Ubiquitous GIS implies a pervasiveness of spatial thinking and awareness—that people commonly think of activities in terms of location, proximity, adjacency, and other basic spatial properties. Problems are solved in their spatial context, by considering the relationships between activities that take place in spatial proximity, and the impacts of one co-located activity on another. Pervasive spatial thinking implies a much richer spatial grammar, allowing people to express geographic relationships and patterns that are now difficult because of the weakness of the language in certain areas, such as the description of continuous spatial change. Ubiquitous GIS also implies that the tools for acquisition of spatial data are readily available at low cost, empowering everyone to be a creator and publisher. Simple, low-cost GPS receivers are already making this a possibility, along with the kinds of sensors now regularly deployed in support of precision agriculture, for example. A GPS receiver deployed in a mail delivery truck vastly reduces the cost of building a geocoded database of street addresses, an un-manned aircraft can provide low-altitude aerial imagery much more cheaply than traditional methods, and ‘soft’ photogrammetry has had enormous impact in lowering the cost of constructing DEMs.

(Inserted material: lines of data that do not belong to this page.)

-- ===== VERDICT (by name: the statement is the Claim_ definition above) =====
theorem check_tuned_alignment_py_spec : Claim_equal_check_tuned_alignment_py := by
  intro ta ex _ _
  unfold Spec_check_tuned_alignment_py
  unfold check_tuned_alignment_py check_tuned_alignment_py_alt
  rcases hsb : pvSplitBase ta with ⟨base, rest⟩
  rw [pvFoldA_falsy ta none (Or.inl rfl) 0 PySem.Dict.empty, hsb]
  dsimp only
  by_cases hb : base = []
  · rw [if_pos hb]
    simp [PySem.Dict.size_empty, hb]
    split <;> simp
  · rw [if_neg hb]
    obtain ⟨m, hm⟩ := pvFoldA_active rest base hb 1 PySem.Dict.empty
    rw [hm]
    have hBp : (fun tc => !(tc == base ||
        PySem.Set.issuperset (PySem.Set.ofList base) (PySem.Set.ofList tc))) = pvPred base := rfl
    rw [hBp]
    have hcnt : (rest.filter (pvPred base)).foldl pvDictStep PySem.Dict.empty
        = PySem.Dict.counter (rest.filter (pvPred base)) := by
      rw [show pvDictStep = (fun d (x : List String) => d.insert x (d.getD x 0 + 1)) from
        funext fun d => funext fun tc => pvDictStep_eq d tc]
      exact PySem.Dict.foldl_insert_getD_add_one_eq_counter _
    rw [hcnt]
    rw [if_neg (by simp [hb] : ¬base.isEmpty = true)]
    dsimp only
    set xs := rest.filter (pvPred base) with hxs
    have hsz : (PySem.Dict.counter xs).size = (PySem.Set.ofList xs).length := by
      show (PySem.Dict.counter xs).items.length = _
      rw [PySem.Dict.items_counter, List.length_map]
    have hvals : (PySem.Dict.counter xs).values
        = (PySem.Set.ofList xs).map (fun k => (List.count k xs : Int)) := by
      show ((PySem.Dict.counter xs).items.map (·.2)) = _
      rw [PySem.Dict.items_counter, List.map_map]
      simp [Function.comp_def]
    have hitems : (PySem.Dict.counter xs).items
        = (PySem.Set.ofList xs).map (fun k => (k, (List.count k xs : Int))) :=
      PySem.Dict.items_counter xs
    rw [hsz, PySem.Dict.keys_counter, hvals, hitems]
    by_cases hxe : xs = []
    · rw [hxe]
      simp
    · rw [if_neg (by simp [hxe] : ¬xs.isEmpty = true)]
      have h0 : ¬(PySem.Set.ofList xs).length = 0 := by
        intro hh
        rcases List.exists_mem_of_ne_nil xs hxe with ⟨u, hu⟩
        have : u ∈ PySem.Set.ofList xs := (PySem.Set.mem_ofList xs u).2 hu
        rw [List.length_eq_zero_iff.1 hh] at this
        simp at this
      rw [if_neg h0]
      cases hks : PySem.Set.ofList xs with
      | nil => exact absurd (by rw [hks]; rfl) h0
      | cons kk0 kkt =>
        rw [pvTailEq (fun k => (List.count k xs : Int)) (fun k => (k.length : Int)) pvConstCountA kk0 kkt]
        -- A's winner is the pvFM element, which pvAF says strictly dominates in pvK4
        have hFM := pvFM_foldl
          (fun k => ((List.count k xs : Int), (k.length : Int), -(pvConstCountA k))) kkt kk0
        rw [← hks] at hFM
        have hAF := pvAF xs _ hFM
        -- B: the sorted occurrence list and its scan
        set occ0 : List (List String × Int) :=
          (PySem.List.enumerate xs).map (fun p => (p.2, p.1)) with hocc0
        set sl : List (List String × Int) := PySem.List.sorted occ0
          (fun p => (toLex (p.1, p.2) : Lex ((List String) × Int))) false with hsl
        have hperm : sl.Perm occ0 := PySem.List.sorted_perm _ _ _
        have hfst_eq : occ0.map (·.1) = xs := pvEnum_fst_map xs 0
        have hfst_perm : (sl.map (·.1)).Perm xs := by
          rw [← hfst_eq]
          exact hperm.map _
        have hpair : sl.Pairwise pvLexLe := by
          have h1 := PySem.List.sorted_pairwise occ0
            (fun p => (toLex (p.1, p.2) : Lex ((List String) × Int)))
          rw [← hsl] at h1
          refine h1.imp ?_
          intro a b hab
          have := Prod.Lex.le_iff.1 hab
          exact this
        have hxsh : ∀ u ∈ sl.map (·.1), u ∈ xs := fun u hu => hfst_perm.mem_iff.1 hu
        have hch : ∀ u ∈ sl.map (·.1), (sl.map (·.1)).count u = List.count u xs := by
          intro u hu
          rw [(hperm.map (·.1)).count_eq u, hfst_eq]
        have hvperm : ∀ u, (pvVsnds sl u).Perm (pvVsnds occ0 u) := by
          intro u
          exact (hperm.filter _).map _
        have hih : ∀ u ∈ sl.map (·.1), ((xs.idxOf u : Nat) : Int) ∈ pvVsnds sl u ∧
            ∀ j ∈ pvVsnds sl u, ((xs.idxOf u : Nat) : Int) ≤ j := by
          intro u hu
          have hux : u ∈ xs := hxsh u hu
          have hmin := pvEnum_min xs u 0 hux
          simp only [zero_add] at hmin
          constructor
          · exact (hvperm u).mem_iff.2 hmin.1
          · intro j hj
            exact hmin.2 j ((hvperm u).mem_iff.1 hj)
        have hslne : sl ≠ [] := by
          intro hh
          rw [hsl, PySem.List.sorted_eq_nil_iff] at hh
          rw [hh] at hfst_eq
          exact hxe (by rw [← hfst_eq]; rfl)
        obtain ⟨r, hr_eq, hr1, hr2, _, _, hr_dom⟩ :=
          pvScan_go xs sl.length sl none le_rfl hpair hxsh hch hih
            (fun b hb' => absurd hb' (by simp)) (Or.inl hslne)
        rw [hr_eq]
        dsimp only
        -- uniqueness of the strict pvGt4 dominator
        by_cases heq : kkt.foldl (fun best k =>
            if pvLexGt ((List.count k xs : Int), (k.length : Int), -pvConstCountA k)
              ((List.count best xs : Int), (best.length : Int), -pvConstCountA best)
            then k else best) kk0 = r.2
        · exact heq
        · exfalso
          have hgt1 := hAF.2 r.2 hr2 (fun h => heq h.symm)
          have hrmem : (kkt.foldl (fun best k =>
              if pvLexGt ((List.count k xs : Int), (k.length : Int), -pvConstCountA k)
                ((List.count best xs : Int), (best.length : Int), -pvConstCountA best)
              then k else best) kk0) ∈ sl.map (·.1) := hfst_perm.mem_iff.2 hAF.1
          have hgt2 := hr_dom _ hrmem heq
          rw [hr1] at hgt2
          rw [pvGt4_asymm _ _ hgt2] at hgt1
          exact Bool.false_ne_true hgt1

The workshop agreed that in the future GIS will become:

• distributed, with processing, storage of data, and user interaction occurring at locations that are potentially widely scattered; a user at location A might send data from location B to a server at location C to be processed, and have the results returned to location A for display;
• disaggregated, as monolithic systems developed by single vendors are replaced by ‘plug and play’ components from different vendors that are designed to interoperate through conformity with industry-wide standards;
• decoupled, with the disaggregated components needed to complete a given complex of tasks being distributed over many networked systems;
• interoperable, a requirement that is clearly a precondition for all of the previous three.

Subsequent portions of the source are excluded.